Blockchain technology is considered as an ideal system for security and it does stand up to its reputation. It is a decentralized system, which means that the authority or power is not central (controlled by one who could modify for selfish reasons), but distributed. All the changes are tracked in the system which makes it one of the most organized too. One of the most important feature it has is its ability to encrypt the data and store it in that form, it cannot be changed back to normal without the correct algorithm and methods. Encryption is a major part of the blockchain but this is not the only ability it has, one of the most impressive and the one from where it got its name is the “chains” of blocks. Each block stores the address of the previous hash and so on, this makes a chain of block and so comes the name Blockchain. The research proposes the blockchain for the IIoT model to improve its security at its best [10]. The research proposes blockchain with 256-bit AES encryption method. This would contribute to a better understanding of AI and Blockchain integration in the real world.

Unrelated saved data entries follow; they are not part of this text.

-- pv_equiv track=rewrite | github.com/bkille/RESP | Project/group2.py | column_probability
-- ===== SOURCE A (Python) =====
-- def student_consecutive_k(input_list, k, stone):
--     # Your code goes here
--     counter = 0
--     consecutive = False
--     for i in input_list:
--       if i == stone:
--         counter += 1
--       if i != stone:
--         counter = 0
--       if counter == k:
--         consecutive = True
--         break
--     return consecutive
--
-- def get_column(board):
--   columns = []
--   for column_idx in range(len(board)):
--     single_column = []
--     for row in board:
--       single_column.append(row[column_idx])
--     columns.append(single_column)
--   return columns
--
-- def column_probability(board, stone):
--   probability = 0
--   columns = get_column(board)
--   for column in columns:
--     if student_consecutive_k(column, 1, stone):
--       probability = 1
--     if student_consecutive_k(column, 2, stone):
--       probability = 2
--     if student_consecutive_k(column, 3, stone):
--       probability = 3
--     if student_consecutive_k(column, 4, stone):
--       probability = 4
--     if student_consecutive_k(column, 5, stone):
--       probability = 5
--   return probability
-- ===== SOURCE B (Python) =====
-- def column_probability(board, stone):
--     probability = 0
--     for j in range(len(board)):
--         cur = best = 0
--         for row in board:
--             if row[j] == stone:
--                 cur += 1
--                 if cur > best:
--                     best = cur
--             else:
--                 cur = 0
--         if best:
--             probability = min(best, 5)
--     return probability
-- ===== Notes on version B (the rewrite author's own statement) =====
-- stated objective: faster
-- what changed: B drops the transpose and the five early-break re-scans per column: one direct pass per column index computes the maximum consecutive run with a running counter and takes min(best, 5) arithmetically.
import Mathlib
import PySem

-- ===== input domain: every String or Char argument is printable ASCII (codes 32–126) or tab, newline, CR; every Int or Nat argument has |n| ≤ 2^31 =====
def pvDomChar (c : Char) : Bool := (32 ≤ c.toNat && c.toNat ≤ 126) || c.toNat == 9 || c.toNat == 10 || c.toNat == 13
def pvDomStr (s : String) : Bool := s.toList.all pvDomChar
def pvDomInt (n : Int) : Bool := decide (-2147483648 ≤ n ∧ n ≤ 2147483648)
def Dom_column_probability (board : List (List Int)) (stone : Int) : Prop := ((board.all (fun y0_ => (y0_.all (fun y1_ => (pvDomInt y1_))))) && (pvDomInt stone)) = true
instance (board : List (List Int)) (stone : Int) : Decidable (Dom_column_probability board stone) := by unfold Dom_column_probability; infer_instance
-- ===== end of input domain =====

-- B replaces A's transpose + five early-break membership scans per column by one direct
-- counting pass per column index (same asymptotics, measurably faster by avoiding the transposed copy and the repeated scans).

-- ===== PORT A =====
-- the for-loop with `break` becomes an early-returning recursion over the list, counter as parameter
def studentGo (l : List Int) (k stone counter : Int) : Bool :=
  match l with
  | [] => false
  | i :: rest =>
      let c1 := if i = stone then counter + 1 else counter
      let c2 := if i ≠ stone then 0 else c1
      if c2 = k then true else studentGo rest k stone c2

def student_consecutive_k (input_list : List Int) (k stone : Int) : Bool :=
  studentGo input_list k stone 0

def get_column (board : List (List Int)) : List (List Int) :=
  (PySem.List.pyRange 0 board.length 1).foldl
    (fun columns column_idx =>
      columns ++ [board.foldl (fun single_column row =>
        single_column ++ [PySem.List.pyGetD row column_idx 0]) []]) []

def column_probability (board : List (List Int)) (stone : Int) : Int :=
  (get_column board).foldl
    (fun probability column =>
      let p1 := if student_consecutive_k column 1 stone then 1 else probability
      let p2 := if student_consecutive_k column 2 stone then 2 else p1
      let p3 := if student_consecutive_k column 3 stone then 3 else p2
      let p4 := if student_consecutive_k column 4 stone then 4 else p3
      if student_consecutive_k column 5 stone then 5 else p4) 0

-- ===== PORT B =====
def colScanStep (stone : Int) (cb : Int × Int) (x : Int) : Int × Int :=
  if x = stone then
    let cur := cb.1 + 1
    (cur, if cur > cb.2 then cur else cb.2)
  else (0, cb.2)

def column_probability_alt (board : List (List Int)) (stone : Int) : Int :=
  (PySem.List.pyRange 0 board.length 1).foldl
    (fun probability j =>
      let best := (board.foldl (fun cb row => colScanStep stone cb (PySem.List.pyGetD row j 0)) (0, 0)).2
      if best ≠ 0 then min best 5 else probability) 0

-- ===== PRECONDITION & SPEC =====
-- Pre_ excludes exactly the boards with a row shorter than len(board): there row[column_idx]
-- raises IndexError in A (and row[j] in B).
def Pre_column_probability (board : List (List Int)) (stone : Int) : Prop :=
  ∀ row ∈ board, board.length ≤ row.length
instance (board : List (List Int)) (stone : Int) : Decidable (Pre_column_probability board stone) := by unfold Pre_column_probability; infer_instance
def pvWitness_column_probability : List (List Int) × Int := ([[1, 0], [0, 1]], 1)

def Spec_column_probability (board : List (List Int)) (stone : Int) (out : Int) : Prop := out = column_probability_alt board stone
instance (board : List (List Int)) (stone : Int) (out : Int) : Decidable (Spec_column_probability board stone out) := by unfold Spec_column_probability; infer_instance

-- ===== CLAIM (what is proved, stated in full; the proofs are below) =====
def Claim_equal_column_probability : Prop := ∀ (board : List (List Int)) (stone : Int), Dom_column_probability board stone → Pre_column_probability board stone → Spec_column_probability board stone (column_probability board stone)

-- ===== LEMMAS AND PROOFS =====

lemma colScanStep_eq (stone c b x : Int) :
    colScanStep stone (c, b) x
      = if x = stone then (c + 1, if c + 1 > b then c + 1 else b) else (0, b) := by
  simp [colScanStep]

lemma studentGo_cons (x : Int) (t : List Int) (k stone c : Int) :
    studentGo (x :: t) k stone c =
      if x = stone then (if c + 1 = k then true else studentGo t k stone (c + 1))
      else (if (0 : Int) = k then true else studentGo t k stone 0) := by
  by_cases hx : x = stone <;> simp [studentGo, hx]

-- the running maximum of the column scan never decreases
lemma colScan_best_mono (stone : Int) : ∀ (l : List Int) (c b : Int),
    b ≤ (l.foldl (colScanStep stone) (c, b)).2 := by
  intro l
  induction l with
  | nil => intro c b; simp
  | cons x t ih =>
      intro c b
      simp only [List.foldl_cons, colScanStep_eq]
      by_cases hx : x = stone
      · rw [if_pos hx]
        exact le_trans (by split_ifs <;> omega) (ih (c + 1) (if c + 1 > b then c + 1 else b))
      · rw [if_neg hx]
        exact ih 0 b

-- A's early-break scan decides whether the maximum consecutive run reaches k
lemma studentGo_eq (stone : Int) : ∀ (l : List Int) (c b k : Int),
    1 ≤ k → c < k → b < k →
    (studentGo l k stone c = decide (k ≤ (l.foldl (colScanStep stone) (c, b)).2)) := by
  intro l
  induction l with
  | nil =>
      intro c b k hk hc hb
      simp [studentGo, show ¬ (k ≤ b) by omega]
  | cons x t ih =>
      intro c b k hk hc hb
      rw [studentGo_cons, List.foldl_cons, colScanStep_eq]
      by_cases hx : x = stone
      · rw [if_pos hx, if_pos hx]
        by_cases hck : c + 1 = k
        · rw [if_pos hck, show (if c + 1 > b then c + 1 else b) = c + 1 by omega]
          have hm := colScan_best_mono stone t (c + 1) (c + 1)
          simp [show k ≤ (t.foldl (colScanStep stone) (c + 1, c + 1)).2 by omega]
        · rw [if_neg hck,
              ih (c + 1) (if c + 1 > b then c + 1 else b) k hk (by omega) (by omega)]
      · rw [if_neg hx, if_neg hx, if_neg (show ¬ (0 : Int) = k by omega),
            ih 0 b k hk (by omega) hb]

-- building a list by `acc ++ [f x]` in a foldl is mapping
lemma foldl_append_map {α β : Type} (f : α → β) :
    ∀ (l : List α) (init : List β),
      l.foldl (fun acc x => acc ++ [f x]) init = init ++ l.map f := by
  intro l
  induction l with
  | nil => intro init; simp
  | cons x t ih => intro init; simp [ih]

lemma get_column_eq (board : List (List Int)) :
    get_column board
      = (PySem.List.pyRange 0 board.length 1).map
          (fun idx => board.map (fun row => PySem.List.pyGetD row idx 0)) := by
  unfold get_column
  rw [foldl_append_map]
  simp only [List.nil_append]
  congr 1
  funext idx
  rw [foldl_append_map]
  simp

-- one column step of A (the five if-chains, zeta-reduced) equals one column step of B
lemma column_step_eq (stone : Int) (l : List Int) (p : Int) :
    (if student_consecutive_k l 5 stone then 5
     else if student_consecutive_k l 4 stone then 4
     else if student_consecutive_k l 3 stone then 3
     else if student_consecutive_k l 2 stone then 2
     else if student_consecutive_k l 1 stone then 1 else p)
    = (if ((l.foldl (colScanStep stone) (0, 0)).2 ≠ 0)
        then min ((l.foldl (colScanStep stone) (0, 0)).2) 5 else p) := by
  have hmono := colScan_best_mono stone l 0 0
  simp only [student_consecutive_k,
    studentGo_eq stone l 0 0 1 (by omega) (by omega) (by omega),
    studentGo_eq stone l 0 0 2 (by omega) (by omega) (by omega),
    studentGo_eq stone l 0 0 3 (by omega) (by omega) (by omega),
    studentGo_eq stone l 0 0 4 (by omega) (by omega) (by omega),
    studentGo_eq stone l 0 0 5 (by omega) (by omega) (by omega),
    decide_eq_true_eq]
  split_ifs <;> omega

-- ===== VERDICT (by name: the statement is the Claim_ definition above) =====
theorem column_probability_spec : Claim_equal_column_probability := by
  intro board stone _ _
  unfold Spec_column_probability column_probability column_probability_alt
  rw [get_column_eq, List.foldl_map]
  simp only [column_step_eq, List.foldl_map]
-- erasing the head key of the run-length list
lemma erase_perm (M : PySem.Dict Int Int) (s c : Int) (rest : List (Int × Int))
    (hperm : M.items.Perm ((s, c) :: rest)) (hs : SortedD ((s, c) :: rest)) :
    (M.erase s).items.Perm rest := by
  have hrest : ∀ p ∈ rest, ¬ ((p.1 == s) = true) := by
    intro p hp hb
    have h1 := (List.pairwise_cons.mp hs).1 p hp
    have : p.1 = s := by simpa using hb
    omega
  have heq : (M.erase s).items = M.items.filter (fun p => !(p.1 == s)) := rfl
  have h2 : List.filter (fun p => !(p.1 == s)) ((s, c) :: rest) = rest := by
    rw [List.filter_cons, if_neg (by simp)]
    exact List.filter_eq_self.mpr (fun p hp => by
      have := hrest p hp
      simp only [Bool.not_eq_true'] at this ⊢
      simpa using this)
  rw [heq]
  exact h2 ▸ hperm.filter (fun p => !(p.1 == s))

-- the run-length list never empties
lemma bInsert_ne_nil (segs : List (Int × Int)) (k c : Int) : bInsert segs k c ≠ [] := by
  cases segs with
  | nil => simp [bInsert]
  | cons hd tl =>
    obtain ⟨t, d⟩ := hd
    simp only [bInsert]
    split_ifs <;> simp

-- floor division by two: the right child is at least the left one
lemma fdiv2_le (a : Int) : PySem.Int.floordiv a 2 ≤ a - PySem.Int.floordiv a 2 := by
  have h : Int.fdiv a 2 = a / 2 := by
    rw [Int.fdiv_eq_ediv]
    simp
  simp only [PySem.Int.floordiv, h]
  omega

Artificial intelligence, often referred to as AI is one of the most powerful technology on the planet if not the best. It is often seen as the future of humankind. However, the development of AI is not enough for it to be called truly intelligent. Artificial intelligence is a broad term and there are its sub field which are its main core, they are machine learning and deep Learning. Machine learning is implemented by the research to detect the anomaly. Now to dive into the machine learning domain, there are mainly two types – Supervised learning and Unsupervised learning [3]. Just alongside of Unsupervised learning, lies another subtypes like Recommender systems, Dimensionality reduction, etc. and this is the domain where the Anomaly detection algorithm belongs to [11].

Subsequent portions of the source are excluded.